-- pv_equiv track=rewrite | github.com/danielrelman4-sudo/deep-reader | tools/chat.py | _parse_routing
-- ===== SOURCE A (Python) =====
-- def _parse_routing(response: str) -> dict[str, list[str]]:
--     result = {"sources": [], "threads": [], "concepts": []}
--     current = None
--     for line in response.split("\n"):
--         line = line.strip()
--         if line.startswith("SOURCES:"):
--             current = "sources"
--         elif line.startswith("THREADS:"):
--             current = "threads"
--         elif line.startswith("CONCEPTS:"):
--             current = "concepts"
--         elif line.startswith("- ") and current:
--             item = line[2:].strip()
--             if item.upper() != "NONE":
--                 result[current].append(item)
--     return result
-- ===== SOURCE B (Python) =====
-- _HEADERS = (("SOURCES:", "sources"), ("THREADS:", "threads"), ("CONCEPTS:", "concepts"))
--
--
-- def _key_of(line):
--     for prefix, key in _HEADERS:
--         if line.startswith(prefix):
--             return key
--     return None
--
--
-- def _items(block):
--     out = []
--     for line in block:
--         if line.startswith("- "):
--             item = line[2:].strip()
--             if item.upper() != "NONE":
--                 out.append(item)
--     return out
--
--
-- def _parse_routing(response: str) -> dict[str, list[str]]:
--     # Phase 1: partition the stripped lines into (section-key, block-of-lines)
--     # sections; lines before the first header belong to no section.
--     sections = []
--     for line in response.split("\n"):
--         line = line.strip()
--         key = _key_of(line)
--         if key is not None:
--             sections.append((key, []))
--         elif sections:
--             sections[-1][1].append(line)
--     # Phase 2: parse each block's "- " items into its section's list.
--     result = {"sources": [], "threads": [], "concepts": []}
--     for key, block in sections:
--         result[key].extend(_items(block))
--     return result
-- ===== Notes on version B (the rewrite author's own statement) =====
-- stated objective: alternative
-- what changed: A's single stateful line scan (a 'current' pointer appending items straight into the dict) is replaced by a two-phase decomposition: first partition the stripped lines into an explicit list of (header-key, block-of-lines) sections, then parse each section's block of item lines into its section's list.
import Mathlib
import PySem

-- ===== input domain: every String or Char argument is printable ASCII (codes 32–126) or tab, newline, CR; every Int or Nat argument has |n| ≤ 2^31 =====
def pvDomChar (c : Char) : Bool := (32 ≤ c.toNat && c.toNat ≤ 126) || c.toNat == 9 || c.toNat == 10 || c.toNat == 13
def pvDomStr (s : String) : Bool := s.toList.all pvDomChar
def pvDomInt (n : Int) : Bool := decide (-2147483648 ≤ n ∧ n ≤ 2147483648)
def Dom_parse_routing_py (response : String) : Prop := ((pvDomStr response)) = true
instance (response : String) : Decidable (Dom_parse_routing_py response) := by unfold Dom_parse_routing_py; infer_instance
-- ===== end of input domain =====

-- B re-decomposes A's single stateful scan into partition-into-sections then parse-each-block (objective: alternative decomposition, same cost).

-- ===== PORT A =====
-- the loop body of A: state = (current, result-dict); the line is stripped first
def prStepA (st : Option String × PySem.Dict String (List String)) (line0 : List Char) :
    Option String × PySem.Dict String (List String) :=
  let line := PySem.Chars.strip line0
  if PySem.Chars.startswith line "SOURCES:".toList then (some "sources", st.2)
  else if PySem.Chars.startswith line "THREADS:".toList then (some "threads", st.2)
  else if PySem.Chars.startswith line "CONCEPTS:".toList then (some "concepts", st.2)
  else if PySem.Chars.startswith line "- ".toList then
    match st.1 with
    | some cur =>
        let item := PySem.Chars.strip (PySem.List.slice line (some 2) none)
        if PySem.Chars.upper item ≠ "NONE".toList then
          (st.1, st.2.modify cur [] (fun v => v ++ [String.ofList item]))
        else st
    | none => st
  else st

def parse_routing_py (response : String) : List (String × List String) :=
  let result : PySem.Dict String (List String) :=
    PySem.Dict.ofList [("sources", []), ("threads", []), ("concepts", [])]
  (((PySem.Chars.splitOn response.toList "\n".toList).foldl prStepA (none, result)).2).items

-- ===== PORT B =====
-- B's _key_of helper
def prKeyOf (line : List Char) : Option String :=
  if PySem.Chars.startswith line "SOURCES:".toList then some "sources"
  else if PySem.Chars.startswith line "THREADS:".toList then some "threads"
  else if PySem.Chars.startswith line "CONCEPTS:".toList then some "concepts"
  else none

-- the loop body of B's _items helper
def prItemStep (out : List String) (line : List Char) : List String :=
  if PySem.Chars.startswith line "- ".toList then
    let item := PySem.Chars.strip (PySem.List.slice line (some 2) none)
    if PySem.Chars.upper item ≠ "NONE".toList then out ++ [String.ofList item] else out
  else out

-- B's _items: extract the "- " items of one block
def prItems (block : List (List Char)) : List String :=
  block.foldl prItemStep []

-- B's phase-1 loop body: open a new (key, []) section, or append the stripped line to the last block
def prStepS (secs : List (String × List (List Char))) (line0 : List Char) :
    List (String × List (List Char)) :=
  let line := PySem.Chars.strip line0
  match prKeyOf line with
  | some k => secs ++ [(k, [])]
  | none =>
      match secs.getLast? with
      | some last => secs.dropLast ++ [(last.1, last.2 ++ [line])]
      | none => secs

def parse_routing_py_alt (response : String) : List (String × List String) :=
  let sections := (PySem.Chars.splitOn response.toList "\n".toList).foldl prStepS []
  let result : PySem.Dict String (List String) :=
    PySem.Dict.ofList [("sources", []), ("threads", []), ("concepts", [])]
  (sections.foldl (fun d p => d.modify p.1 [] (fun v => v ++ prItems p.2)) result).items

-- ===== PRECONDITION & SPEC =====
def Spec_parse_routing_py (response : String) (out : List (String × List String)) : Prop := out = parse_routing_py_alt response
instance (response : String) (out : List (String × List String)) : Decidable (Spec_parse_routing_py response out) := by unfold Spec_parse_routing_py; infer_instance

-- ===== CLAIM (what is proved, stated in full; the proofs are below) =====
def Claim_equal_parse_routing_py : Prop := ∀ (response : String), Dom_parse_routing_py response → Spec_parse_routing_py response (parse_routing_py response)

-- ===== LEMMAS AND PROOFS =====
-- B's phase 2, seen from an arbitrary starting dict
def prApply (d : PySem.Dict String (List String)) (secs : List (String × List (List Char))) :
    PySem.Dict String (List String) :=
  secs.foldl (fun d p => d.modify p.1 [] (fun v => v ++ prItems p.2)) d

-- the key of the last (open) section = A's `current`
def prCur (secs : List (String × List (List Char))) : Option String :=
  secs.getLast?.map (·.1)

theorem prApply_concat (d : PySem.Dict String (List String)) (ss : List (String × List (List Char)))
    (p : String × List (List Char)) :
    prApply d (ss ++ [p]) = (prApply d ss).modify p.1 [] (fun v => v ++ prItems p.2) := by
  simp [prApply, List.foldl_append]

theorem prContains_prApply (d : PySem.Dict String (List String)) (secs : List (String × List (List Char)))
    (k : String) (h : d.contains k = true) : (prApply d secs).contains k = true := by
  induction secs generalizing d with
  | nil => exact h
  | cons p ss ih =>
      show (prApply (d.modify p.1 [] _) ss).contains k = true
      exact ih _ (by rw [PySem.Dict.contains_modify, h, Bool.or_true])

theorem prNodup_prApply (d : PySem.Dict String (List String)) (secs : List (String × List (List Char)))
    (h : d.keys.Nodup) : (prApply d secs).keys.Nodup := by
  induction secs generalizing d with
  | nil => exact h
  | cons p ss ih =>
      show (prApply (d.modify p.1 [] _) ss).keys.Nodup
      exact ih _ (PySem.Dict.nodup_keys_insert d p.1 _ h)

theorem prModify_modify (d : PySem.Dict String (List String)) (k : String)
    (f g : List String → List String) :
    (d.modify k [] f).modify k [] g = d.modify k [] (fun v => g (f v)) := by
  show (d.insert k (f (d.getD k []))).insert k (g ((d.insert k (f (d.getD k []))).getD k []))
      = d.insert k (g (f (d.getD k [])))
  rw [PySem.Dict.getD_insert_self, PySem.Dict.insert_insert_self]

theorem prModify_id (d : PySem.Dict String (List String)) (k : String)
    (hnd : d.keys.Nodup) (hc : d.contains k = true) : d.modify k [] (fun v => v) = d := by
  show d.insert k (d.getD k []) = d
  rw [PySem.Dict.insert, if_pos hc]
  apply PySem.Dict.ext
  show d.items.map _ = d.items
  conv_rhs => rw [← List.map_id d.items]
  apply List.map_congr_left
  intro p hp
  by_cases hk : (p.1 == k) = true
  · have hk' : p.1 = k := by simpa using hk
    have hv : d.getD p.1 [] = p.2 := PySem.Dict.getD_of_mem_items d (by exact hp) hnd []
    simp [← hk', hv]
  · simp [hk]

theorem prItems_from (init : List String) (b : List (List Char)) :
    b.foldl prItemStep init = init ++ prItems b := by
  induction b generalizing init with
  | nil => simp [prItems]
  | cons l b ih =>
      have hstep : ∀ acc, prItemStep acc l = acc ++ prItemStep [] l := by
        intro acc
        by_cases hA : PySem.Chars.startswith l ['-', ' '] = true <;>
          by_cases hB : PySem.Chars.upper (PySem.Chars.strip (PySem.List.slice l (some 2) none)) = ['N', 'O', 'N', 'E'] <;>
          simp [prItemStep, hA, hB]
      rw [List.foldl_cons, ih (prItemStep init l), hstep init, List.append_assoc]
      conv_rhs => rw [prItems, List.foldl_cons, ih (prItemStep [] l)]

theorem prItems_append (b c : List (List Char)) :
    prItems (b ++ c) = prItems b ++ prItems c := by
  show (b ++ c).foldl prItemStep [] = prItems b ++ prItems c
  rw [List.foldl_append, prItems_from]
  rfl

-- one step of A equals one step of B, through the abstraction (current, dict) = (prCur secs, prApply d secs)
theorem prStep (d : PySem.Dict String (List String)) (hnd : d.keys.Nodup)
    (hs : d.contains "sources" = true) (ht : d.contains "threads" = true)
    (hc : d.contains "concepts" = true)
    (secs : List (String × List (List Char))) (l : List Char) :
    prStepA (prCur secs, prApply d secs) l = (prCur (prStepS secs l), prApply d (prStepS secs l)) := by
  have habsorb : ∀ k : String, d.contains k = true →
      prApply d (secs ++ [(k, [])]) = prApply d secs := by
    intro k hk
    rw [prApply_concat]
    have h0 : prItems ([] : List (List Char)) = [] := rfl
    simp only [h0, List.append_nil]
    exact prModify_id _ _ (prNodup_prApply d secs hnd) (prContains_prApply d secs k hk)
  have hcur : ∀ (ss : List (String × List (List Char))) (p : String × List (List Char)),
      prCur (ss ++ [p]) = some p.1 := by
    intro ss p; simp [prCur]
  simp only [prStepA, prStepS, prKeyOf]
  split_ifs with h1 h2 h3 h4 h5
  · simp [hcur, habsorb "sources" hs]
  · simp [hcur, habsorb "threads" ht]
  · simp [hcur, habsorb "concepts" hc]
  · -- a "- " line whose item is kept
    rcases List.eq_nil_or_concat secs with hnil | ⟨ss, p, hcat⟩
    · subst hnil
      simp [prCur]
    · rw [List.concat_eq_append] at hcat
      subst hcat
      simp only [hcur, List.getLast?_concat, List.dropLast_concat]
      have hone : prItems [PySem.Chars.strip l] =
          [String.ofList (PySem.Chars.strip (PySem.List.slice (PySem.Chars.strip l) (some 2) none))] := by
        show prItemStep [] (PySem.Chars.strip l) = _
        simp only [prItemStep]
        rw [if_pos h4, if_pos h5]
        rfl
      congr 1
      rw [prApply_concat, prApply_concat, prItems_append, hone, prModify_modify]
      congr 1
      funext v
      rw [List.append_assoc]
  · -- a "- " line whose item is "NONE"
    rcases List.eq_nil_or_concat secs with hnil | ⟨ss, p, hcat⟩
    · subst hnil
      simp [prCur]
    · rw [List.concat_eq_append] at hcat
      subst hcat
      simp only [hcur, List.getLast?_concat, List.dropLast_concat]
      have hnone : prItems [PySem.Chars.strip l] = [] := by
        show prItemStep [] (PySem.Chars.strip l) = _
        simp only [prItemStep]
        rw [if_pos h4, if_neg h5]
      congr 1
      rw [prApply_concat, prApply_concat, prItems_append, hnone, List.append_nil]
  · -- an ordinary line
    rcases List.eq_nil_or_concat secs with hnil | ⟨ss, p, hcat⟩
    · subst hnil
      simp [prCur]
    · rw [List.concat_eq_append] at hcat
      subst hcat
      simp only [hcur, List.getLast?_concat, List.dropLast_concat]
      have hnone : prItems [PySem.Chars.strip l] = [] := by
        show prItemStep [] (PySem.Chars.strip l) = _
        simp only [prItemStep]
        rw [if_neg h4]
      congr 1
      rw [prApply_concat, prApply_concat, prItems_append, hnone, List.append_nil]

-- the loop invariant: A's scan, started from the state abstracted out of B's sections
theorem prInv (ls : List (List Char)) (d : PySem.Dict String (List String)) (hnd : d.keys.Nodup)
    (hs : d.contains "sources" = true) (ht : d.contains "threads" = true)
    (hc : d.contains "concepts" = true) (secs : List (String × List (List Char))) :
    (ls.foldl prStepA (prCur secs, prApply d secs)).2 = prApply d (ls.foldl prStepS secs) := by
  induction ls generalizing secs with
  | nil => rfl
  | cons l ls ih =>
      rw [List.foldl_cons, List.foldl_cons, prStep d hnd hs ht hc secs l]
      exact ih (prStepS secs l)

-- ===== VERDICT (by name: the statement is the Claim_ definition above) =====
theorem parse_routing_py_spec : Claim_equal_parse_routing_py := by
  intro response _
  show parse_routing_py response = parse_routing_py_alt response
  unfold parse_routing_py parse_routing_py_alt
  exact congrArg PySem.Dict.items
    (prInv (PySem.Chars.splitOn response.toList "\n".toList)
      (PySem.Dict.ofList [("sources", []), ("threads", []), ("concepts", [])])
      (by decide) (by decide) (by decide) (by decide) [])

> **Prompt**
Look for the word "elif" in the data, then return every line that contains it.

> **Task answer**
--         elif line.startswith("THREADS:"):
--         elif line.startswith("CONCEPTS:"):
--         elif line.startswith("- ") and current:
--         elif sections:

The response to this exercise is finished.